Ecosystem Mass-Balance and Simulation Models
Ecosystem level models have been developed for the eastern and western Bering Sea and are under final development for the Gulf of Alaska and Aleutian Islands. Current models include separate accounting dynamics for over 120 species or species groups and include simulation of multiple gear and fishing methods and age-structured simulation of major commercial fish. Bayesian Synthesis techniques are being implemented to better estimate the relative impacts of predation, climate and fishing on marine populations, and methods of linking these simulation models to climate and lower-trophic level production are under development (Aydin et al. 2005).
- Aydin, K., GA. McFarlane, JR. King, BA. Megrey, and KW. Myers. 2005. Linking oceanic food webs to coastal production and growth rates of Pacific salmon (Oncorhynchus spp.), using models on three scales. Deep-sea Res, II. 52: 757-780
Single-Species Stock Assessment Models that Include Predation
So far we have developed two of these models: one for Eastern Bering Sea pollock (Livingston and Methot 1999) and one for Gulf of Alaska pollock (Hollowed et al, 2000). We are planning on doing one for Aleutian Islands Atka mackerel in the near future. The idea of these models is that we can better examine the sources and time trends of natural mortality for these predators. We have learned that not only is natural mortality at younger ages much higher than adults but that it varies across time depending on time trends in predator stocks. This has given us better ideas of what influences predation has on fish recruitment over time and helps us to separate predation and climate related effects on recruitment. We can better show the demands of other predators such as marine mammals for a commercially fished stock and how it might influence the dynamics of that stock (although there is need for more progress in modeling the effects on marine mammals). These models will be updated periodically.
Pollock cannibalism and predation on pollock by Pacific cod and northern fur seals were added to a Bering Sea pollock population model. Results indicated cannibalism was the dominant source of predation mortality, particularly of juvenile pollock and predation mortality varied on a year-to-year basis.
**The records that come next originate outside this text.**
-- pv_equiv track=rewrite | github.com/Krish-Om/AI-Labs | lab2/solver_base.py | misplaced_tiles
-- ===== SOURCE A (Python) =====
-- def misplaced_tiles(board, board_size):
--     """Calculate number of misplaced tiles heuristic"""
--     misplaced = 0
--     for i in range(board_size):
--         for j in range(board_size):
--             if board[i][j] != 0:
--                 expected_value = i * board_size + j + 1
--                 if i == board_size - 1 and j == board_size - 1:
--                     expected_value = 0
--                 if board[i][j] != expected_value:
--                     misplaced += 1
--     return misplaced
-- ===== SOURCE B (Python) =====
-- def misplaced_tiles(board, board_size):
--     """Calculate number of misplaced tiles heuristic"""
--     n = board_size
--     if n <= 0:
--         return 0
--     # inclusion-exclusion: misplaced = (nonzero tiles) - (correctly placed tiles).
--     # A nonzero tile v is correctly placed iff the cell at v's goal position
--     # (row (v-1)//n, column (v-1)%n) holds v; the blank never counts.
--     nonzero = sum(1 for i in range(n) for j in range(n) if board[i][j] != 0)
--     placed = sum(1 for v in range(1, n * n) if board[(v - 1) // n][(v - 1) % n] == v)
--     return nonzero - placed
-- ===== Notes on version B (the rewrite author's own statement) =====
-- stated objective: alternative
-- what changed: Computes the count by inclusion-exclusion as (number of nonzero tiles) minus (number of correctly placed tiles), where the second pass iterates over the goal VALUES 1..n*n-1 and looks up each value's goal cell by divmod, instead of A's single nested cell loop with inline expected-value arithmetic and a bottom-right corner branch.
import Mathlib
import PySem

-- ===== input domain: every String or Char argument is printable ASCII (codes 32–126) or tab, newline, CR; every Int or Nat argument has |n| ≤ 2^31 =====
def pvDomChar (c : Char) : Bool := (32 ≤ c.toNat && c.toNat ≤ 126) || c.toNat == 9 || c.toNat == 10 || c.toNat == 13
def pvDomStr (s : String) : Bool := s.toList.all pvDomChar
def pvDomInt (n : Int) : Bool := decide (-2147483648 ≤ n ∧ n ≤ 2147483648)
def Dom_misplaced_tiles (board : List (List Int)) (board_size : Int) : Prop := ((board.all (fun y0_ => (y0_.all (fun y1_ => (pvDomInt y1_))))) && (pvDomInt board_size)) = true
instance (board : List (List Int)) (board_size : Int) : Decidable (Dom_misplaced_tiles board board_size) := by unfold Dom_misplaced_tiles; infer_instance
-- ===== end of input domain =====

-- B counts misplaced tiles by inclusion-exclusion — (nonzero tiles) minus (correctly placed
-- tiles), the second pass iterating over goal VALUES 1..n*n-1 and locating each value's goal
-- cell by divmod — instead of A's nested cell loop with inline expected-value arithmetic and
-- a corner branch: an alternative decomposition of the same cost.

-- ===== PORT A =====
def misplaced_tiles (board : List (List Int)) (board_size : Int) : Int :=
  (PySem.List.pyRange 0 board_size 1).foldl (fun misplaced i =>
    (PySem.List.pyRange 0 board_size 1).foldl (fun misplaced j =>
      if PySem.List.pyGetD (PySem.List.pyGetD board i []) j 0 ≠ 0 then
        let expected_value : Int := i * board_size + j + 1
        let expected_value : Int :=
          if i = board_size - 1 ∧ j = board_size - 1 then 0 else expected_value
        if PySem.List.pyGetD (PySem.List.pyGetD board i []) j 0 ≠ expected_value then
          misplaced + 1
        else misplaced
      else misplaced) misplaced) 0

-- ===== PORT B =====
def misplaced_tiles_alt (board : List (List Int)) (board_size : Int) : Int :=
  if board_size ≤ 0 then 0 else
  let n := board_size
  let nonzero : Int :=
    ((PySem.List.pyRange 0 n 1).flatMap (fun i =>
      (PySem.List.pyRange 0 n 1).map (fun j =>
        PySem.List.pyGetD (PySem.List.pyGetD board i []) j 0))).foldl
      (fun c v => if v ≠ 0 then c + 1 else c) 0
  let placed : Int :=
    (PySem.List.pyRange 1 (n * n) 1).foldl
      (fun c v =>
        if PySem.List.pyGetD
            (PySem.List.pyGetD board (PySem.Int.floordiv (v - 1) n) [])
            (PySem.Int.mod (v - 1) n) 0 = v
        then c + 1 else c) 0
  nonzero - placed

-- ===== PRECONDITION & SPEC =====
-- Pre_ excludes exactly the inputs on which A raises IndexError: a board with fewer than
-- board_size rows, or one of the first board_size rows shorter than board_size.
def Pre_misplaced_tiles (board : List (List Int)) (board_size : Int) : Prop :=
  (board_size ≤ board.length) ∧
    ∀ row ∈ board.take board_size.toNat, board_size ≤ row.length
instance (board : List (List Int)) (board_size : Int) : Decidable (Pre_misplaced_tiles board board_size) := by unfold Pre_misplaced_tiles; infer_instance

def pvWitness_misplaced_tiles : List (List Int) × Int := ([[1, 2], [0, 3]], 2)

def Spec_misplaced_tiles (board : List (List Int)) (board_size : Int) (out : Int) : Prop := out = misplaced_tiles_alt board board_size
instance (board : List (List Int)) (board_size : Int) (out : Int) : Decidable (Spec_misplaced_tiles board board_size out) := by unfold Spec_misplaced_tiles; infer_instance

-- ===== CLAIM (what is proved, stated in full; the proofs are below) =====
def Claim_equal_misplaced_tiles : Prop := ∀ (board : List (List Int)) (board_size : Int), Dom_misplaced_tiles board board_size → Pre_misplaced_tiles board board_size → Spec_misplaced_tiles board board_size (misplaced_tiles board board_size)

-- ===== LEMMAS AND PROOFS =====

-- per-cell indicator and expected value (normal form of A)
def pvInd (v e : Int) : Int := if v ≠ 0 ∧ v ≠ e then 1 else 0
def pvCell (board : List (List Int)) (i j : Nat) : Int := (board.getD i []).getD j 0
def pvExp (n i j : Nat) : Int :=
  if i = n - 1 ∧ j = n - 1 then 0 else ((i * n + j + 1 : Nat) : Int)

-- the inclusion-exclusion identity behind B, at one cell
theorem pvInd_sub (v e : Int) :
    pvInd v e = (if v ≠ 0 then (1 : Int) else 0) - (if v = e ∧ e ≠ 0 then (1 : Int) else 0) := by
  unfold pvInd
  by_cases h0 : v = 0 <;> by_cases he : v = e <;> subst_vars <;> simp_all

-- fold of an if-increment is an initial value plus a 0/1 sum
theorem pv_foldl_ite {α : Type} (l : List α) (p : α → Prop) [DecidablePred p] (a : Int) :
    l.foldl (fun c x => if p x then c + 1 else c) a
      = a + (l.map (fun x => if p x then (1 : Int) else 0)).sum := by
  have h : (fun (c : Int) (x : α) => if p x then c + 1 else c)
      = fun (c : Int) (x : α) => c + (if p x then (1 : Int) else 0) := by
    funext c x; split <;> simp
  rw [h, PySem.List.foldl_add]

theorem pv_sum_map_sub {α : Type} (l : List α) (f g : α → Int) :
    (l.map (fun x => f x - g x)).sum = (l.map f).sum - (l.map g).sum := by
  induction l with
  | nil => simp
  | cons a l ih => simp [ih]; ring

-- the flat goal index i*n+j is the last one iff (i,j) is the bottom-right corner
theorem pv_corner (n i j : Nat) (hi : i < n) (hj : j < n) :
    (i * n + j = n * n - 1) ↔ (i = n - 1 ∧ j = n - 1) := by
  have h2 : 1 ≤ n * n := by nlinarith
  constructor
  · intro h
    have h' : i * n + j + 1 = n * n := by omega
    have hi' : i = n - 1 := by
      by_contra hne
      have h1 : i + 1 ≤ n - 1 := by omega
      have h3 : i + 1 + 1 ≤ n := by omega
      nlinarith
    refine ⟨hi', ?_⟩
    subst hi'
    obtain ⟨m, rfl⟩ : ∃ m, n = m + 1 := ⟨n - 1, by omega⟩
    simp only [Nat.add_sub_cancel] at h' ⊢
    nlinarith
  · rintro ⟨rfl, rfl⟩
    obtain ⟨m, rfl⟩ : ∃ m, n = m + 1 := ⟨n - 1, by omega⟩
    simp only [Nat.add_sub_cancel]
    ring_nf
    omega

-- reindexing a map over range (a*m) as a row-by-row flatMap
theorem pv_map_range_mul {α : Type} (m : Nat) (f : Nat → α) :
    ∀ a : Nat, (List.range (a * m)).map f
      = (List.range a).flatMap (fun i => (List.range m).map (fun j => f (i * m + j)))
  | 0 => by simp
  | (a + 1) => by
    rw [List.range_succ, List.flatMap_append, ← pv_map_range_mul m f a]
    rw [show (a + 1) * m = a * m + m by ring, List.range_add, List.map_append]
    simp [List.map_map, Function.comp_def]

-- A's nested fold in normal form
theorem pvA_norm (board : List (List Int)) (n : Nat) :
    misplaced_tiles board (n : Int)
      = ((List.range n).map (fun i =>
          ((List.range n).map (fun j => pvInd (pvCell board i j) (pvExp n i j))).sum)).sum := by
  rcases Nat.eq_zero_or_pos n with h0 | hpos
  · subst h0
    simp [misplaced_tiles]
  unfold misplaced_tiles
  rw [PySem.List.pyRange_one]
  simp only [Int.sub_zero, Int.toNat_natCast, List.foldl_map, zero_add]
  have hcell : ∀ ki kj : Nat,
      PySem.List.pyGetD (PySem.List.pyGetD board (ki : Int) []) ((kj : Nat) : Int) 0
        = pvCell board ki kj := by
    intro ki kj
    simp [PySem.List.pyGetD_natCast, pvCell]
  trans (List.foldl (fun (m : Int) (ki : Nat) =>
      m + ((List.range n).map (fun kj => pvInd (pvCell board ki kj) (pvExp n ki kj))).sum)
      0 (List.range n))
  · apply PySem.List.foldl_congr_mem
    intro acc ki _
    trans (List.foldl (fun (m : Int) (kj : Nat) =>
        if pvCell board ki kj ≠ 0 ∧ pvCell board ki kj ≠ pvExp n ki kj then m + 1 else m)
        acc (List.range n))
    · apply PySem.List.foldl_congr_mem
      intro m kj _
      have hcond : ((ki : Int) = (n : Int) - 1 ∧ (kj : Int) = (n : Int) - 1)
          ↔ (ki = n - 1 ∧ kj = n - 1) := by
        constructor <;> rintro ⟨ha, hb⟩ <;> exact ⟨by omega, by omega⟩
      simp only [hcell, pvExp, hcond,
        show ((ki * n + kj + 1 : Nat) : Int) = (ki : Int) * (n : Int) + (kj : Int) + 1 from by
          push_cast; ring]
      split_ifs <;> tauto
    · rw [pv_foldl_ite (List.range n)
        (fun kj => pvCell board ki kj ≠ 0 ∧ pvCell board ki kj ≠ pvExp n ki kj) acc]
      congr 1
  · rw [PySem.List.foldl_add, zero_add]

-- B's two staged counts in the same normal form
theorem pvB_norm (board : List (List Int)) (n : Nat) :
    misplaced_tiles_alt board (n : Int)
      = ((List.range n).map (fun i =>
          ((List.range n).map (fun j => pvInd (pvCell board i j) (pvExp n i j))).sum)).sum := by
  rcases Nat.eq_zero_or_pos n with h0 | hpos
  · subst h0
    simp [misplaced_tiles_alt]
  unfold misplaced_tiles_alt
  rw [if_neg (by omega)]
  have hcell : ∀ ki kj : Nat,
      PySem.List.pyGetD (PySem.List.pyGetD board (ki : Int) []) ((kj : Nat) : Int) 0
        = pvCell board ki kj := by
    intro ki kj
    simp [PySem.List.pyGetD_natCast, pvCell]
  -- the nonzero pass
  have hnz : ((PySem.List.pyRange 0 (n : Int) 1).flatMap (fun i =>
        (PySem.List.pyRange 0 (n : Int) 1).map (fun j =>
          PySem.List.pyGetD (PySem.List.pyGetD board i []) j 0))).foldl
        (fun c v => if v ≠ 0 then c + 1 else c) 0
      = ((List.range n).map (fun i =>
          ((List.range n).map (fun j =>
            if pvCell board i j ≠ 0 then (1 : Int) else 0)).sum)).sum := by
    have hflat : (PySem.List.pyRange 0 (n : Int) 1).flatMap (fun i =>
          (PySem.List.pyRange 0 (n : Int) 1).map (fun j =>
            PySem.List.pyGetD (PySem.List.pyGetD board i []) j 0))
        = (List.range n).flatMap (fun i => (List.range n).map (fun j => pvCell board i j)) := by
      rw [PySem.List.pyRange_one]
      simp only [Int.sub_zero, Int.toNat_natCast, List.flatMap_map, List.map_map]
      simp [Function.comp_def, PySem.List.pyGetD_natCast, pvCell]
    rw [hflat, pv_foldl_ite _ (fun v : Int => v ≠ 0) 0, zero_add,
      List.map_flatMap, List.flatMap_def, List.sum_flatten, List.map_map]
    congr 1
    apply List.map_congr_left
    intro i _
    simp [Function.comp_def, List.map_map]
  -- the placed pass, reindexed from goal values to cells
  have hpl : (PySem.List.pyRange 1 ((n : Int) * (n : Int)) 1).foldl
        (fun c v =>
          if PySem.List.pyGetD
              (PySem.List.pyGetD board (PySem.Int.floordiv (v - 1) (n : Int)) [])
              (PySem.Int.mod (v - 1) (n : Int)) 0 = v
          then c + 1 else c) 0
      = ((List.range n).map (fun i =>
          ((List.range n).map (fun j =>
            if pvCell board i j = pvExp n i j ∧ pvExp n i j ≠ 0 then (1 : Int) else 0)).sum)).sum := by
    have htn : ((n : Int) * (n : Int) - 1).toNat = n * n - 1 := by
      rw [show ((n : Int) * (n : Int)) = ((n * n : Nat) : Int) by push_cast; ring]
      omega
    have hpr : PySem.List.pyRange 1 ((n : Int) * (n : Int)) 1
        = (List.range (n * n - 1)).map (fun k : Nat => (1 : Int) + k) := by
      rw [PySem.List.pyRange_one, htn]
    rw [hpr,
      pv_foldl_ite _ (fun v : Int =>
        PySem.List.pyGetD
            (PySem.List.pyGetD board (PySem.Int.floordiv (v - 1) (n : Int)) [])
            (PySem.Int.mod (v - 1) (n : Int)) 0 = v) 0, zero_add, List.map_map]
    have hstep : ∀ k : Nat,
        (if PySem.List.pyGetD
              (PySem.List.pyGetD board (PySem.Int.floordiv ((1 : Int) + k - 1) (n : Int)) [])
              (PySem.Int.mod ((1 : Int) + k - 1) (n : Int)) 0 = (1 : Int) + k
          then (1 : Int) else 0)
        = (if pvCell board (k / n) (k % n) = (k : Int) + 1 then (1 : Int) else 0) := by
      intro k
      have e1 : (1 : Int) + (k : Int) - 1 = ((k : Nat) : Int) := by ring
      rw [e1, PySem.Int.floordiv_natCast, PySem.Int.mod_natCast, hcell]
      have : (1 : Int) + (k : Int) = (k : Int) + 1 := by ring
      rw [this]
    simp only [Function.comp_def]
    simp only [hstep]
    -- total over all n*n goal indices, with the last one contributing 0
    have hsplit : ∀ m : Nat, ((List.range (m + 1)).map (fun k : Nat =>
          if k = m then (0 : Int)
          else if pvCell board (k / n) (k % n) = (k : Int) + 1 then 1 else 0)).sum
        = ((List.range m).map (fun k : Nat =>
            if pvCell board (k / n) (k % n) = (k : Int) + 1 then (1 : Int) else 0)).sum := by
      intro m
      rw [List.range_succ, List.map_append, List.sum_append]
      simp only [List.map_cons, List.map_nil, List.sum_cons, List.sum_nil, if_true, add_zero]
      congr 1
      apply List.map_congr_left
      intro k hk
      have hk' : k < m := List.mem_range.mp hk
      rw [if_neg (by omega)]
    rw [← hsplit (n * n - 1),
      show (n * n - 1) + 1 = n * n from by have := Nat.mul_pos hpos hpos; omega,
      pv_map_range_mul n _ n]
    rw [List.flatMap_def, List.sum_flatten, List.map_map]
    congr 1
    apply List.map_congr_left
    intro i hi
    have hi' : i < n := List.mem_range.mp hi
    simp only [Function.comp_apply]
    congr 1
    apply List.map_congr_left
    intro j hj
    have hj' : j < n := List.mem_range.mp hj
    have hdiv : (i * n + j) / n = i := by
      rw [Nat.mul_comm, Nat.mul_add_div hpos, Nat.div_eq_of_lt hj']
      omega
    have hmod : (i * n + j) % n = j := by
      rw [Nat.mul_comm, Nat.mul_add_mod]
      exact Nat.mod_eq_of_lt hj'
    rw [hdiv, hmod]
    by_cases hc : i = n - 1 ∧ j = n - 1
    · rw [if_pos ((pv_corner n i j hi' hj').mpr hc), pvExp, if_pos hc]
      simp
    · rw [if_neg (fun h => hc ((pv_corner n i j hi' hj').mp h)), pvExp, if_neg hc]
      have hne : ((i : Int) * n + j + 1 : Int) ≠ 0 := by positivity
      have hcast : ((i * n + j : Nat) : Int) + 1 = ((i : Int) * n + j + 1 : Int) := by
        push_cast; ring
      rw [hcast]
      simp [hne]
  -- assemble: misplaced = nonzero - placed, cellwise by pvInd_sub
  simp only [hnz, hpl]
  simp only [pvInd_sub]
  rw [← pv_sum_map_sub]
  congr 1
  apply List.map_congr_left
  intro i _
  rw [← pv_sum_map_sub]

-- ===== VERDICT (by name: the statement is the Claim_ definition above) =====
theorem misplaced_tiles_spec : Claim_equal_misplaced_tiles := by
  intro board board_size _ _
  unfold Spec_misplaced_tiles
  by_cases h0 : 0 ≤ board_size
  · obtain ⟨n, rfl⟩ : ∃ n : Nat, board_size = (n : Int) :=
      ⟨board_size.toNat, (Int.toNat_of_nonneg h0).symm⟩
    rw [pvA_norm board n, pvB_norm board n]
  · have h1 : PySem.List.pyRange 0 board_size 1 = [] :=
      PySem.List.pyRange_one_eq_nil (by omega)
    have h2 : board_size ≤ 0 := by omega
    simp [misplaced_tiles, misplaced_tiles_alt, h1, h2]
Cannibalism appears to explain a large portion of the declining recruitment seen during periods of high adult pollock biomass (Figure 1) although the largest recruitment outliers from the estimated stock-recruitment relationship appear to be years with anomalous oceanographic conditions.
Current Model Work
The Gulf of Alaska pollock model is being updated in 2003-2004 to include two new years of groundfish food habits data and to address questions of arrowtooth flounder influence on pollock population dynamics.
Bioenergetic modeling of groundfish is important to quantify the relationship between fish growth, prey availability, and physical factors on the amount of food consumed by groundfish. A bioenergetic model of walleye pollock has been developed for the eastern Bering Sea (Buckley and Livingston, 1994; 1996).